Cholangiocarcinoma. This poorly differentiated tumor is composed largely of infiltrating single cells in a desmoplastic stroma.

Figure 18
figure 18

Cholangiocarcinoma, positive mucicarmine stain. This poorly differentiated tumor has intracellular mucin in a number of tumor cells.

Differential Diagnosis

Metastatic adenocarcinoma, especially from foregut derived tissues (lung, esophagus, stomach, pancreas) is histologically indistinguishable from CC, and must be differentiated on clinical grounds. Hepatocellular carcinoma may grow in a pseudoglandular pattern, but unlike the true glands of CC, there is no mucin production by the cells lining the pseudoglands. Bile may be present in the pseudogland lumen, which is actually a dilated bile canaliculus that can be demonstrated immunohistochemically by a polyclonal CEA immunostain. Cells of CC show cytoplasmic staining for CEA and are usually strongly positive for cytokeratin (Figure 19) but negative for HepPar-1 (hepatocyte antigen).

Figure 19
figure 19

Cholangiocarcinoma, positive stain for pancytokeratin. The gland-forming tumor cells are strongly and diffusely positive.

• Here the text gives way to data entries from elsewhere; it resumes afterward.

-- pv_equiv track=rewrite | github.com/Arpanmukherjee3110/Sorting-list-of-string-based-on-last-character | Sorting_string_last_char.py | func
-- ===== SOURCE A (Python) =====
-- def func(s1,s2):
--   ln=min(len(s1),len(s2))
--   s=""
--   while(ln>0):
--     ln=ln-1
--     m=ord(s1[ln])
--     n=ord(s2[ln])
--     if m<n:
--       s=s1
--       break
--     if n<m:
--       s=s2
--       break
--     if n==m:
--       continue
--   if len(s)==0 and len(s1)==len(s2):
--     s=s1
--   if len(s)==0 and len(s1)!=len(s2):
--     if len(s1)>len(s2):
--       s=s1
--     if len(s1)<len(s2):
--       s=s2
--   return s
-- ===== SOURCE B (Python) =====
-- def func(s1, s2):
--     ln = min(len(s1), len(s2))
--     a = s1[:ln][::-1]
--     b = s2[:ln][::-1]
--     if a < b:
--         return s1
--     if a > b:
--         return s2
--     return s1 if len(s1) >= len(s2) else s2
-- ===== Notes on version B (the rewrite author's own statement) =====
-- stated objective: simpler
-- what changed: Replaces the explicit back-to-front ord-comparison while loop with a single built-in lexicographic comparison of the reversed shared prefixes, plus a one-line length tiebreak.
import Mathlib
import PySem

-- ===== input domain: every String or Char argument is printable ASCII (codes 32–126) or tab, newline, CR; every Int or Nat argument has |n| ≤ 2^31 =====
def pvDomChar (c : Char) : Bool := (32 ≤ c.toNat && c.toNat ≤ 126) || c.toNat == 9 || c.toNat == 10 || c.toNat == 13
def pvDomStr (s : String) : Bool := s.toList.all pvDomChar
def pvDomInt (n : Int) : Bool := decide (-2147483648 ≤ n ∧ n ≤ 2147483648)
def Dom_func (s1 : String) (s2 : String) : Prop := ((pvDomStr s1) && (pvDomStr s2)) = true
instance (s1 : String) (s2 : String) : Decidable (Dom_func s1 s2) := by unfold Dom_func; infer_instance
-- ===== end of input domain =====

-- B replaces A's explicit back-to-front ord-comparison loop by one lexicographic
-- comparison of the reversed shared prefixes (objective: simpler).

-- ===== PORT A =====
-- the while loop: ln counts down; compares ord(s1[ln]) vs ord(s2[ln]) after the decrement.
-- the index ln is always in range (ln < min of the lengths), so pyGetD's default is never used.
def funcLoop (s1 s2 : String) : Nat → String
  | 0 => ""
  | Nat.succ ln =>
    let m := (PySem.List.pyGetD s1.toList ((ln : Nat) : Int) ' ').toNat
    let n := (PySem.List.pyGetD s2.toList ((ln : Nat) : Int) ' ').toNat
    if m < n then s1
    else if n < m then s2
    else funcLoop s1 s2 ln

def func (s1 : String) (s2 : String) : String :=
  let ln := min s1.toList.length s2.toList.length
  let s := funcLoop s1 s2 ln
  if s.toList.length = 0 ∧ s1.toList.length = s2.toList.length then s1
  else if s.toList.length = 0 ∧ s1.toList.length ≠ s2.toList.length then
    (if s1.toList.length > s2.toList.length then s1
     else if s1.toList.length < s2.toList.length then s2
     else s)
  else s

-- ===== PORT B =====
-- Python's built-in string '<' (lexicographic by code point), on List Char
def lexLt : List Char → List Char → Bool
  | _, [] => false
  | [], _ :: _ => true
  | c :: cs, d :: ds => if c < d then true else if d < c then false else lexLt cs ds

def func_alt (s1 : String) (s2 : String) : String :=
  let ln := min s1.toList.length s2.toList.length
  let a := (s1.toList.take ln).reverse   -- s1[:ln][::-1]
  let b := (s2.toList.take ln).reverse   -- s2[:ln][::-1]
  if lexLt a b then s1
  else if lexLt b a then s2
  else if s2.toList.length ≤ s1.toList.length then s1 else s2

-- ===== PRECONDITION & SPEC =====
def Spec_func (s1 : String) (s2 : String) (out : String) : Prop := out = func_alt s1 s2
instance (s1 : String) (s2 : String) (out : String) : Decidable (Spec_func s1 s2 out) := by unfold Spec_func; infer_instance

-- ===== CLAIM (what is proved, stated in full; the proofs are below) =====
def Claim_equal_func : Prop := ∀ (s1 : String) (s2 : String), Dom_func s1 s2 → Spec_func s1 s2 (func s1 s2)

-- ===== LEMMAS AND PROOFS =====

theorem charLt_iff (c d : Char) : c < d ↔ c.toNat < d.toNat := by
  rw [Char.lt_def, UInt32.lt_iff_toNat_lt]
  exact Iff.rfl

theorem take_succ_reverse (l : List Char) (n : Nat) (h : n < l.length) :
    (l.take (n + 1)).reverse = l[n] :: (l.take n).reverse := by
  rw [List.take_add_one]
  simp [List.getElem?_eq_getElem h]

theorem lexLt_nil_nil : lexLt [] [] = false := rfl

theorem funcLoop_eq_lex (s1 s2 : String) (ln : Nat)
    (h1 : ln ≤ s1.toList.length) (h2 : ln ≤ s2.toList.length) :
    funcLoop s1 s2 ln =
      (if lexLt ((s1.toList.take ln).reverse) ((s2.toList.take ln).reverse) then s1
       else if lexLt ((s2.toList.take ln).reverse) ((s1.toList.take ln).reverse) then s2
       else "") := by
  induction ln with
  | zero => simp [funcLoop, lexLt_nil_nil]
  | succ n ih =>
    have hn1 : n < s1.toList.length := by omega
    have hn2 : n < s2.toList.length := by omega
    rw [take_succ_reverse _ _ hn1, take_succ_reverse _ _ hn2]
    show (let m := (PySem.List.pyGetD s1.toList ((n : Nat) : Int) ' ').toNat;
          let k := (PySem.List.pyGetD s2.toList ((n : Nat) : Int) ' ').toNat;
          if m < k then s1 else if k < m then s2 else funcLoop s1 s2 n) = _
    have g1 : PySem.List.pyGetD s1.toList ((n : Nat) : Int) ' ' = s1.toList[n] := by
      simp [PySem.List.pyGetD_natCast, List.getD_eq_getElem?_getD, List.getElem?_eq_getElem hn1]
    have g2 : PySem.List.pyGetD s2.toList ((n : Nat) : Int) ' ' = s2.toList[n] := by
      simp [PySem.List.pyGetD_natCast, List.getD_eq_getElem?_getD, List.getElem?_eq_getElem hn2]
    simp only [g1, g2]
    rw [ih (by omega) (by omega)]
    by_cases hlt : s1.toList[n] < s2.toList[n]
    · have : s1.toList[n].toNat < s2.toList[n].toNat := (charLt_iff _ _).mp hlt
      simp [lexLt, hlt, this]
    · by_cases hgt : s2.toList[n] < s1.toList[n]
      · have h' : s2.toList[n].toNat < s1.toList[n].toNat := (charLt_iff _ _).mp hgt
        have hnlt : ¬ s1.toList[n].toNat < s2.toList[n].toNat := by omega
        simp [lexLt, hlt, hgt, h', hnlt]
      · have e1 : ¬ s1.toList[n].toNat < s2.toList[n].toNat := fun h =>
          hlt ((charLt_iff _ _).mpr h)
        have e2 : ¬ s2.toList[n].toNat < s1.toList[n].toNat := fun h =>
          hgt ((charLt_iff _ _).mpr h)
        simp [lexLt, hlt, hgt, e1, e2]

-- a winner chosen in the loop is nonempty (the loop ran at least once, so min length ≥ 1)
theorem lexLt_take_ne (s1 s2 : String)
    (h : lexLt ((s1.toList.take (min s1.toList.length s2.toList.length)).reverse)
               ((s2.toList.take (min s1.toList.length s2.toList.length)).reverse) = true) :
    0 < min s1.toList.length s2.toList.length := by
  by_contra hn
  have h0 : min s1.toList.length s2.toList.length = 0 := by omega
  rw [h0] at h
  simp [lexLt_nil_nil] at h

-- ===== VERDICT (by name: the statement is the Claim_ definition above) =====
theorem func_spec : Claim_equal_func := by
  intro s1 s2 _
  show func s1 s2 = func_alt s1 s2
  simp only [func, func_alt]
  rw [funcLoop_eq_lex s1 s2 (min s1.toList.length s2.toList.length)
        (Nat.min_le_left _ _) (Nat.min_le_right _ _)]
  by_cases hab : lexLt ((s1.toList.take (min s1.toList.length s2.toList.length)).reverse)
      ((s2.toList.take (min s1.toList.length s2.toList.length)).reverse) = true
  · have hpos : 0 < min s1.toList.length s2.toList.length := lexLt_take_ne s1 s2 hab
    rw [if_pos hab, if_pos hab]
    have hne1 : ¬ (s1.toList.length = 0 ∧ s1.toList.length = s2.toList.length) := by omega
    have hne2 : ¬ (s1.toList.length = 0 ∧ s1.toList.length ≠ s2.toList.length) := by omega
    rw [if_neg hne1, if_neg hne2]
  · by_cases hba : lexLt ((s2.toList.take (min s1.toList.length s2.toList.length)).reverse)
        ((s1.toList.take (min s1.toList.length s2.toList.length)).reverse) = true
    · have hpos : 0 < min s1.toList.length s2.toList.length := by
        by_contra hn
        have h0 : min s1.toList.length s2.toList.length = 0 := by omega
        rw [h0] at hba
        simp [lexLt_nil_nil] at hba
      rw [if_neg hab, if_pos hba, if_neg hab, if_pos hba]
      have hne1 : ¬ (s2.toList.length = 0 ∧ s1.toList.length = s2.toList.length) := by omega
      have hne2 : ¬ (s2.toList.length = 0 ∧ s1.toList.length ≠ s2.toList.length) := by omega
      rw [if_neg hne1, if_neg hne2]
    · rw [if_neg hab, if_neg hba, if_neg hab, if_neg hba]
      have h0 : ("" : String).toList.length = 0 := by decide
      by_cases he : s1.toList.length = s2.toList.length
      · rw [if_pos ⟨h0, he⟩, if_pos (by omega)]
      · rw [if_neg (by omega), if_pos ⟨h0, he⟩]
        by_cases hgt : s1.toList.length > s2.toList.length
        · rw [if_pos hgt, if_pos (by omega)]
        · rw [if_neg hgt, if_pos (by omega), if_neg (by omega)]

Benign biliary lesions can be mistaken for CC, especially when there is inflammation, producing reactive atypia. Peribiliary glands, which are found around the major ducts can be quite atypical when there is inflammation and benign reactive ductular proliferation following inflammation and/or scarring can be extensive and sometimes cytologically atypical. Two types of hamartomatous lesions, the von Meyenburg complex (biliary microhamartoma) and peribiliary gland hamartomas (bile duct adenomas) can have considerable cytologic atypia when inflamed. Von Meyenburg complexes33 are typically adjacent to a portal area and consist of a fibrous stroma that contains irregularly shaped duct-like structures lined by a low cuboidal epithelium (Figure 20). The ducts are usually somewhat dilated, often U-shaped or branching, and they may contain proteinaceous or bile-stained secretions. The peribiliary gland hamartoma,34 also called bile duct adenoma, is a small, well-circumscribed mass composed of small acini and tubules set in fibrous stroma that may be loose and scanty, or dense and hyalinized (Figure 21). There is usually some inflammation, which occasionally is considerable, and normal portal tracts are often identified in the lesion. Histologic features that are helpful in distinguishing well-differentiated CC from the various benign biliary lesions are nuclear size variation and irregularity, mitoses, and cribriform growth pattern.

Figure 20
figure 20

Von Meyenburg complex or biliary microhamartoma. The lesion is composed of irregular duct-like structures lined by low cuboidal epithelium in a fibrous stroma adjacent to a portal area.

Figure 21
figure 21

Peribiliary gland hamartoma (also called bile duct adenoma). The lesion is subcapsular and well-circumscribed. It is composed of small acini and tubules in an inflamed fibrous stroma. Inset shows the benign glands at higher magnification.